Looks pretty good!! When are you starting on the loft? You're not planning on trying to fly YB's this year are you?


----------



## zimmzimm3 (Aug 17, 2007)

Lovebirds said:


> Looks pretty good!! When are you starting on the loft? You're not planning on trying to fly YB's this year are you?


No way!!!!! Hopefully i will be able to fly then next year with the luck i have been having. I am not sure when we are going to start it we got the studs yesterday but we will just be building on weekends when it is warm until summer. But my dad is a pretty good carpenter so it will get built soon


----------



## k-will (Dec 15, 2007)

*good deal zimmzimm*

thats great zimm.im glad you are moving forward.similiar to my set-up.i would only question later when you have young and old bird flyers,where will the ybs go?


----------



## zimmzimm3 (Aug 17, 2007)

k-will said:


> thats great zimm.im glad you are moving forward.similiar to my set-up.i would only question later when you have young and old bird flyers,where will the ybs go?

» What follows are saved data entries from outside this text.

-- pv_equiv track=rewrite | github.com/diabolo-dan/advent-of-code | 2023/day-11.py | expand_lines
-- ===== SOURCE A (Python) =====
-- from collections.abc import Iterator
--
-- def expand_one_way(lines: Iterator[str]) -> Iterator[str]:
--     for line in lines:
--         if '#' not in line:
--             yield line
--         yield line
--
-- def expand_lines(lines: list[str]) -> list[str]:
--     return [''.join(l) for l in
--             expand_one_way(
--                 zip(
--                     *expand_one_way(
--                         zip(*lines)
--                     )
--                 )
--             )
--     ]
-- ===== SOURCE B (Python) =====
-- def expand_lines(lines: list[str]) -> list[str]:
--     # Mark the empty columns once, then build each expanded row directly,
--     # doubling characters in empty columns and repeating rows with no galaxy.
--     cols = list(zip(*lines))
--     if not cols:
--         return []
--     empty = ['#' not in col for col in cols]
--     out = []
--     for row in lines:
--         s = ''.join(c + c if e else c for c, e in zip(row, empty))
--         out.append(s)
--         if '#' not in s:
--             out.append(s)
--     return out
-- ===== Notes on version B (the rewrite author's own statement) =====
-- stated objective: simpler
-- what changed: One transpose to a boolean empty-column table plus a single direct pass that doubles characters in empty columns and repeats galaxy-free rows, instead of A's duplicate-columns / transpose-back / duplicate-rows generator pipeline.
import Mathlib
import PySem

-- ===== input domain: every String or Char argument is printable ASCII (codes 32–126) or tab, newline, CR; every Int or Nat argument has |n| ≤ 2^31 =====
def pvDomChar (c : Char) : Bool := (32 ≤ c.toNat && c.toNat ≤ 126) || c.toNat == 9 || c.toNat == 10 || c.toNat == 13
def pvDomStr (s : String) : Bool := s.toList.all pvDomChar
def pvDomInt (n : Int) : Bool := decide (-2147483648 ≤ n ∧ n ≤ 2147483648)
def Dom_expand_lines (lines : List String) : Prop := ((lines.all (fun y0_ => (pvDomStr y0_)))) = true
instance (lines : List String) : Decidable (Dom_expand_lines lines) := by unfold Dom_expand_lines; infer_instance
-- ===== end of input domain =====

-- B replaces A's duplicate-columns/transpose-back/duplicate-rows generator pipeline with one transpose to an empty-column table and a single direct pass per row (simpler decomposition, same cost).


-- ===== PORT A =====
-- expand_one_way: yields the line twice when it contains no '#'
def pyExpandOneWay (xs : List (List Char)) : List (List Char) :=
  xs.flatMap (fun l => if '#' ∈ l then [l] else [l, l])

-- zip(*rows): transpose truncated to the shortest row; fuel = first row's length bounds the depth
def pyZipAux : Nat → List (List Char) → List (List Char)
  | 0, _ => []
  | Nat.succ fuel, rows =>
    if rows.isEmpty ∨ rows.any List.isEmpty then []
    else (rows.map (fun r => r.getD 0 ' ')) :: pyZipAux fuel (rows.map (List.drop 1))

def pyZip (rows : List (List Char)) : List (List Char) :=
  pyZipAux (match rows with | [] => 0 | r :: _ => r.length) rows

def expand_lines (lines : List String) : List String :=
  (pyExpandOneWay (pyZip (pyExpandOneWay (pyZip (lines.map String.toList))))).map
    (fun l => String.mk l)

-- ===== PORT B =====
-- ''.join(c + c if e else c for c, e in zip(row, empty))
def bExpandRow (r : List Char) (empty : List Bool) : List Char :=
  (r.zip empty).flatMap (fun ce => if ce.2 then [ce.1, ce.1] else [ce.1])

def expand_lines_alt (lines : List String) : List String :=
  let cols := pyZip (lines.map String.toList)
  if cols.isEmpty then []
  else
    let empty := cols.map (fun c => decide ('#' ∉ c))
    (lines.map String.toList).foldr (fun r acc =>
      let t := bExpandRow r empty
      let s := String.mk t
      if '#' ∈ t then s :: acc else s :: s :: acc) []

-- ===== PRECONDITION & SPEC =====
def Spec_expand_lines (lines : List String) (out : List String) : Prop := out = expand_lines_alt lines
instance (lines : List String) (out : List String) : Decidable (Spec_expand_lines lines out) := by unfold Spec_expand_lines; infer_instance

-- ===== CLAIM (what is proved, stated in full; the proofs are below) =====
def Claim_equal_expand_lines : Prop := ∀ (lines : List String), Dom_expand_lines lines → Spec_expand_lines lines (expand_lines lines)

-- ===== LEMMAS AND PROOFS =====

-- minimum row length, recursively
def mlen : List (List Char) → Nat
  | [] => 0
  | [r] => r.length
  | r :: rs => min r.length (mlen rs)

theorem mlen_le (rows : List (List Char)) (r : List Char) (h : r ∈ rows) : mlen rows ≤ r.length := by
  induction rows with
  | nil => simp at h
  | cons a l ih =>
    cases l with
    | nil => simp at h; simp [mlen, h]
    | cons b u =>
      rcases List.mem_cons.mp h with rfl | h2
      · simp [mlen]
      · have := ih h2
        simp only [mlen]
        omega

theorem mlen_drop (rows : List (List Char)) :
    mlen (rows.map (List.drop 1)) = mlen rows - 1 := by
  induction rows with
  | nil => simp [mlen]
  | cons a l ih =>
    cases l with
    | nil => simp [mlen]
    | cons b u =>
      simp only [List.map_cons, mlen, List.length_drop] at *
      omega

theorem mlen_const (rows : List (List Char)) (m : Nat) (hne : rows ≠ [])
    (h : ∀ r ∈ rows, r.length = m) : mlen rows = m := by
  induction rows with
  | nil => simp at hne
  | cons a l ih =>
    cases l with
    | nil => simpa [mlen] using h a (by simp)
    | cons b u =>
      have ha := h a (by simp)
      have := ih (by simp) (fun r hr => h r (List.mem_cons_of_mem _ hr))
      simp only [mlen] at *
      omega

theorem mlen_pos (rows : List (List Char)) (hne : rows ≠ [])
    (h : ∀ r ∈ rows, r ≠ []) : 1 ≤ mlen rows := by
  induction rows with
  | nil => simp at hne
  | cons a l ih =>
    have ha : a ≠ [] := h a (by simp)
    have ha' : 1 ≤ a.length := by cases a <;> simp_all
    cases l with
    | nil => simpa [mlen] using ha'
    | cons b u =>
      have := ih (by simp) (fun r hr => h r (List.mem_cons_of_mem _ hr))
      simp only [mlen]
      omega

-- characterization of pyZipAux
theorem pyZipAux_eq (fuel : Nat) (rows : List (List Char)) (hf : mlen rows ≤ fuel) :
    pyZipAux fuel rows =
      (List.range (mlen rows)).map (fun i => rows.map (fun r => r.getD i ' ')) := by
  induction fuel generalizing rows with
  | zero =>
    have hm : mlen rows = 0 := Nat.le_zero.mp hf
    simp [pyZipAux, hm]
  | succ fuel ih =>
    simp only [pyZipAux]
    by_cases hemp : rows.isEmpty ∨ rows.any List.isEmpty
    · rw [if_pos hemp]
      have hm : mlen rows = 0 := by
        rcases hemp with h1 | h2
        · rw [List.isEmpty_iff] at h1
          simp [h1, mlen]
        · obtain ⟨r, hr, hre⟩ := List.any_eq_true.mp h2
          have hle := mlen_le rows r hr
          rw [List.isEmpty_iff] at hre
          simp [hre] at hle
          omega
      simp [hm]
    · rw [if_neg hemp]
      rw [not_or] at hemp
      obtain ⟨h1, h2⟩ := hemp
      have hne : rows ≠ [] := by
        intro hr; apply h1; simp [hr]
      have hall : ∀ r ∈ rows, r ≠ [] := by
        intro r hr hre
        apply h2
        exact List.any_eq_true.mpr ⟨r, hr, by simp [hre]⟩
      have hpos := mlen_pos rows hne hall
      have hmd := mlen_drop rows
      rw [ih (rows.map (List.drop 1)) (by omega), hmd]
      obtain ⟨k, hk⟩ : ∃ k, mlen rows = k + 1 := ⟨mlen rows - 1, by omega⟩
      rw [hk]
      simp only [Nat.add_sub_cancel, List.range_succ_eq_map, List.map_cons, List.map_map]
      congr 1
      apply List.map_congr_left
      intro i _
      apply List.map_congr_left
      intro r _
      show (r.drop 1).getD i ' ' = r.getD (i + 1) ' '
      simp [List.getD_eq_getElem?_getD]

theorem pyZip_eq (rows : List (List Char)) :
    pyZip rows = (List.range (mlen rows)).map (fun i => rows.map (fun r => r.getD i ' ')) := by
  apply pyZipAux_eq
  cases rows with
  | nil => simp [mlen]
  | cons r u => exact mlen_le _ r (by simp)

-- zip truncates its first argument to the second's length
theorem zip_truncate (r : List Char) (e : List Bool) :
    r.zip e = (r.take e.length).zip e := by
  induction r generalizing e with
  | nil => simp
  | cons c t ih =>
    cases e with
    | nil => simp
    | cons b eb => simp [List.zip_cons_cons, ih eb]

-- B's foldr step unfolds to a flatMap
theorem foldr_step (l : List (List Char)) (e : List Bool) :
    l.foldr (fun r acc =>
      let t := bExpandRow r e
      let s := String.mk t
      if '#' ∈ t then s :: acc else s :: s :: acc) [] =
    l.flatMap (fun r => if '#' ∈ bExpandRow r e then [String.mk (bExpandRow r e)]
                        else [String.mk (bExpandRow r e), String.mk (bExpandRow r e)]) := by
  induction l with
  | nil => simp
  | cons a t ih => simp only [List.foldr_cons, List.flatMap_cons, ih]; split <;> simp_all

-- flatMap over range of indices equals flatMap over the list itself
theorem flatMap_range_index {α β : Type} (l : List α) (F : Nat → List β) (G : α → List β)
    (h : ∀ j (hj : j < l.length), F j = G l[j]) :
    (List.range l.length).flatMap F = l.flatMap G := by
  induction l generalizing F with
  | nil => simp
  | cons a t ih =>
    rw [List.length_cons, List.range_succ_eq_map, List.flatMap_cons, List.flatMap_map,
      List.flatMap_cons]
    congr 1
    · exact h 0 (by simp)
    · exact ih (fun j => F (j + 1)) (fun j hj => h (j + 1) (by simpa using hj))

-- bExpandRow written with indices (equal-length case via zip truncation)
theorem bExpandRow_index (r : List Char) (e : List Bool) (h : e.length ≤ r.length) :
    bExpandRow r e = (List.range e.length).flatMap
      (fun i => if e.getD i true then [r.getD i ' ', r.getD i ' '] else [r.getD i ' ']) := by
  rw [bExpandRow, zip_truncate]
  have hlt : (r.take e.length).length = e.length := by
    rw [List.length_take]; omega
  have key : ∀ (r' : List Char) (e' : List Bool), r'.length = e'.length →
      (r'.zip e').flatMap (fun ce => if ce.2 then [ce.1, ce.1] else [ce.1]) =
      (List.range e'.length).flatMap
        (fun i => if e'.getD i true then [r'.getD i ' ', r'.getD i ' '] else [r'.getD i ' ']) := by
    intro r' e' hh
    induction r' generalizing e' with
    | nil => cases e' with
      | nil => simp
      | cons b eb => simp at hh
    | cons c t ih =>
      cases e' with
      | nil => simp at hh
      | cons b eb =>
        rw [List.length_cons, List.range_succ_eq_map]
        simp only [List.zip_cons_cons, List.flatMap_cons, List.flatMap_map]
        rw [ih eb (by simpa using hh)]
        simp
  rw [key _ _ hlt]
  apply List.flatMap_congr
  intro i hi
  have hik : i < e.length := List.mem_range.mp hi
  have e2 : (r.take e.length).getD i ' ' = r.getD i ' ' := by
    simp [List.getD_eq_getElem?_getD, hik]
  rw [e2]

-- per-row agreement: A's expanded row j equals B's expansion of row j with the column table
theorem row_agree (lines : List String) (k : Nat)
    (hn : mlen (lines.map String.toList) = k + 1) (j : Nat)
    (hj : j < lines.length) :
    (pyExpandOneWay (pyZip (lines.map String.toList))).map (fun c => c.getD j ' ') =
      bExpandRow lines[j].toList
        ((pyZip (lines.map String.toList)).map (fun c => decide ('#' ∉ c))) := by
  have hC := pyZip_eq (lines.map String.toList)
  rw [hn] at hC
  have hlej : k + 1 ≤ lines[j].toList.length := by
    have h1 := mlen_le (lines.map String.toList) lines[j].toList
      (List.mem_map.mpr ⟨lines[j], List.getElem_mem hj, rfl⟩)
    rw [hn] at h1
    exact h1
  rw [hC, pyExpandOneWay, List.map_flatMap, List.flatMap_map, List.map_map]
  have hel : ((List.range (k + 1)).map
      ((fun c => decide ('#' ∉ c)) ∘ fun i => (lines.map String.toList).map (fun r => r.getD i ' '))).length = k + 1 := by
    simp
  rw [bExpandRow_index _ _ (by rw [hel]; exact hlej), hel]
  apply List.flatMap_congr
  intro i hi
  have hik : i < k + 1 := List.mem_range.mp hi
  have e1 : ((lines.map String.toList).map (fun r => r.getD i ' ')).getD j ' '
      = lines[j].toList.getD i ' ' := by
    simp [List.getD_eq_getElem?_getD, List.getElem?_eq_getElem hj]
  have e3 : ((List.range (k + 1)).map
      ((fun c => decide ('#' ∉ c)) ∘ fun i => (lines.map String.toList).map (fun r => r.getD i ' '))).getD i true
      = decide ('#' ∉ (lines.map String.toList).map (fun r => r.getD i ' ')) := by
    simp only [List.getD_eq_getElem?_getD, List.getElem?_map, List.getElem?_range hik,
      Option.map_some, Option.getD_some, Function.comp_apply]
  by_cases hP : '#' ∈ (lines.map String.toList).map (fun r => r.getD i ' ')
  · rw [if_pos hP, if_neg (by rw [e3, decide_eq_true_eq]; exact fun h => h hP)]
    simp only [List.map_cons, List.map_nil]
    rw [e1]
  · rw [if_neg hP, if_pos (by rw [e3, decide_eq_true_eq]; exact hP)]
    simp only [List.map_cons, List.map_nil]
    rw [e1]

theorem main_eq (lines : List String) : expand_lines lines = expand_lines_alt lines := by
  rcases hn : mlen (lines.map String.toList) with _ | k
  · -- width 0: both sides are []
    have hz := pyZip_eq (lines.map String.toList)
    rw [hn] at hz
    simp only [expand_lines, expand_lines_alt, hz]
    simp [pyExpandOneWay, pyZip, pyZipAux]
  · have hC := pyZip_eq (lines.map String.toList)
    rw [hn] at hC
    have hrne : lines ≠ [] := by
      intro h0; rw [h0] at hn; simp [mlen] at hn
    have hmemcols : ∀ l ∈ pyExpandOneWay (pyZip (lines.map String.toList)),
        l.length = lines.length := by
      intro l hl
      rw [pyExpandOneWay] at hl
      obtain ⟨c, hc, hlc⟩ := List.mem_flatMap.mp hl
      have hlceq : l = c := by split at hlc <;> simp at hlc <;> tauto
      subst hlceq
      rw [hC] at hc
      obtain ⟨i, hi, rfl⟩ := List.mem_map.mp hc
      simp
    have hcolsne : pyExpandOneWay (pyZip (lines.map String.toList)) ≠ [] := by
      rw [pyExpandOneWay, hC]
      intro h0
      rw [List.flatMap_eq_nil_iff] at h0
      have hmem : (lines.map String.toList).map (fun r => r.getD 0 ' ') ∈
          (List.range (k + 1)).map (fun i => (lines.map String.toList).map (fun r => r.getD i ' ')) :=
        List.mem_map.mpr ⟨0, by simp, rfl⟩
      have := h0 _ hmem
      split at this <;> simp at this
    have hm : mlen (pyExpandOneWay (pyZip (lines.map String.toList))) = lines.length := by
      have := mlen_const _ lines.length hcolsne hmemcols
      simpa using this
    have hZ2 := pyZip_eq (pyExpandOneWay (pyZip (lines.map String.toList)))
    rw [hm] at hZ2
    have hcne : ¬ (pyZip (lines.map String.toList)).isEmpty := by
      rw [hC]; simp
    rw [expand_lines, hZ2]
    simp only [expand_lines_alt]
    rw [if_neg (by simpa using hcne)]
    rw [foldr_step]
    rw [pyExpandOneWay, List.flatMap_map, List.map_flatMap]
    have hlen : lines.length = (lines.map String.toList).length := by simp
    rw [hlen]
    apply flatMap_range_index
    intro j hj
    have hj' : j < lines.length := by simpa using hj
    have hget : (lines.map String.toList)[j] = lines[j].toList := by simp
    rw [hget]
    have hrow := row_agree lines k hn j hj'
    rw [hrow]
    rw [apply_ite (List.map (fun l => String.mk l))]
    simp only [List.map_cons, List.map_nil]

-- ===== VERDICT (by name: the statement is the Claim_ definition above) =====
theorem expand_lines_spec : Claim_equal_expand_lines := by
  intro lines _
  unfold Spec_expand_lines
  exact main_eq lines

We will be building another 2 rooms and aviaries next to the OB section. What i forgot to mention is we are building the inside sections in our barn so that the right wall (the one by the breeder cocks) and the wall the aviaries are mounted on are already there. Then the aviaries will be on the outside of the barn. We did this so that we had 2 walls and a roof already built. Which was good for me because I could convince my dad to make it bigger


----------



## Lovebirds (Sep 6, 2002)

I'm not too good at this building stuff, but if you can, make your cock sections bigger than the hens section.
When you have your breeders together, you'll have double the birds in there and with the babies.......well, that's LOTS of birds.
Then when you eventually get to flying OB's, the same will happen, regardless of whether you fly widowhood or natural.


----------



## zimmzimm3 (Aug 17, 2007)

Lovebirds said:


> I'm not too good at this building stuff, but if you can, make your cock sections bigger than the hens section.
> When you have your breeders together, you'll have double the birds in there and with the babies.......well, that's LOTS of birds.
> Then when you eventually get to flying OB's, the same will happen, regardless of whether you fly widowhood or natural.


That is why the dotted line dividing the section is a wall that folds down half way up so when they are put together they will have access to both sides. So I won't have to have perches in the cocks section either.


----------



## k-will (Dec 15, 2007)

zimmzimm,youve done your homework havent you?i just noticed the dotted lines myself.looks like a good plan.just dont forget about your yb rooms.next year will arrive quick.


----------



## Pigeon lower (Oct 23, 2007)

erm how you gonna get in there lol??


----------



## zimmzimm3 (Aug 17, 2007)

Pigeon lower said:


> erm how you gonna get in there lol??


Not exactly sure what you mean but there will be doors on both sections. Here is how the wall will work:


----------



## zimmzimm3 (Aug 17, 2007)

k-will said:


> zimmzimm,youve done your homework havent you?i just noticed the dotted lines myself.looks like a good plan.just dont forget about your yb rooms.next year will arrive quick.


Don't worry i won't


----------



## Lovebirds (Sep 6, 2002)

zimmzimm3 said:


> That is why the dotted line dividing the section is a wall that folds down half way up so when they are put together they will have access to both sides. So I won't have to have perches in the cocks section either.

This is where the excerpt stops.